→ **Saved data entries**
————

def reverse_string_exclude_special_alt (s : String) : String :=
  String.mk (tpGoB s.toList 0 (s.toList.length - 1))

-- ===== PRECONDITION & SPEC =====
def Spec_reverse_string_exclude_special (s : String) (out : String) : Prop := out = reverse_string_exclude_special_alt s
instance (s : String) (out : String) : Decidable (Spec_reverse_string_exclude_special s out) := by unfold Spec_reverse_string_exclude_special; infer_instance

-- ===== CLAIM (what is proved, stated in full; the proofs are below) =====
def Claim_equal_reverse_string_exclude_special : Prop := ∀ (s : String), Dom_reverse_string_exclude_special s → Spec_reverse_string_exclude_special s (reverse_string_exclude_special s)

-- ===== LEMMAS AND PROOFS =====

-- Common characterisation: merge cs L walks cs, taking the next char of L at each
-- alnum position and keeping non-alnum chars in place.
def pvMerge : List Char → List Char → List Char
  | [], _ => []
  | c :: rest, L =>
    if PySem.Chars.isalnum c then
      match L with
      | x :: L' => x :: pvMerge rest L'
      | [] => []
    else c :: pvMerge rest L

————

→ **WHAT THE TASK REQUIRES**
Start at the line containing "instance (s : String)". Repeat it and each line after it, word for word, to the end of the records.

→ **TASK SOLUTION**
instance (s : String) (out : String) : Decidable (Spec_reverse_string_exclude_special s out) := by unfold Spec_reverse_string_exclude_special; infer_instance

-- ===== CLAIM (what is proved, stated in full; the proofs are below) =====
def Claim_equal_reverse_string_exclude_special : Prop := ∀ (s : String), Dom_reverse_string_exclude_special s → Spec_reverse_string_exclude_special s (reverse_string_exclude_special s)

-- ===== LEMMAS AND PROOFS =====

-- Common characterisation: merge cs L walks cs, taking the next char of L at each
-- alnum position and keeping non-alnum chars in place.
def pvMerge : List Char → List Char → List Char
  | [], _ => []
  | c :: rest, L =>
    if PySem.Chars.isalnum c then
      match L with
      | x :: L' => x :: pvMerge rest L'
      | [] => []
    else c :: pvMerge rest L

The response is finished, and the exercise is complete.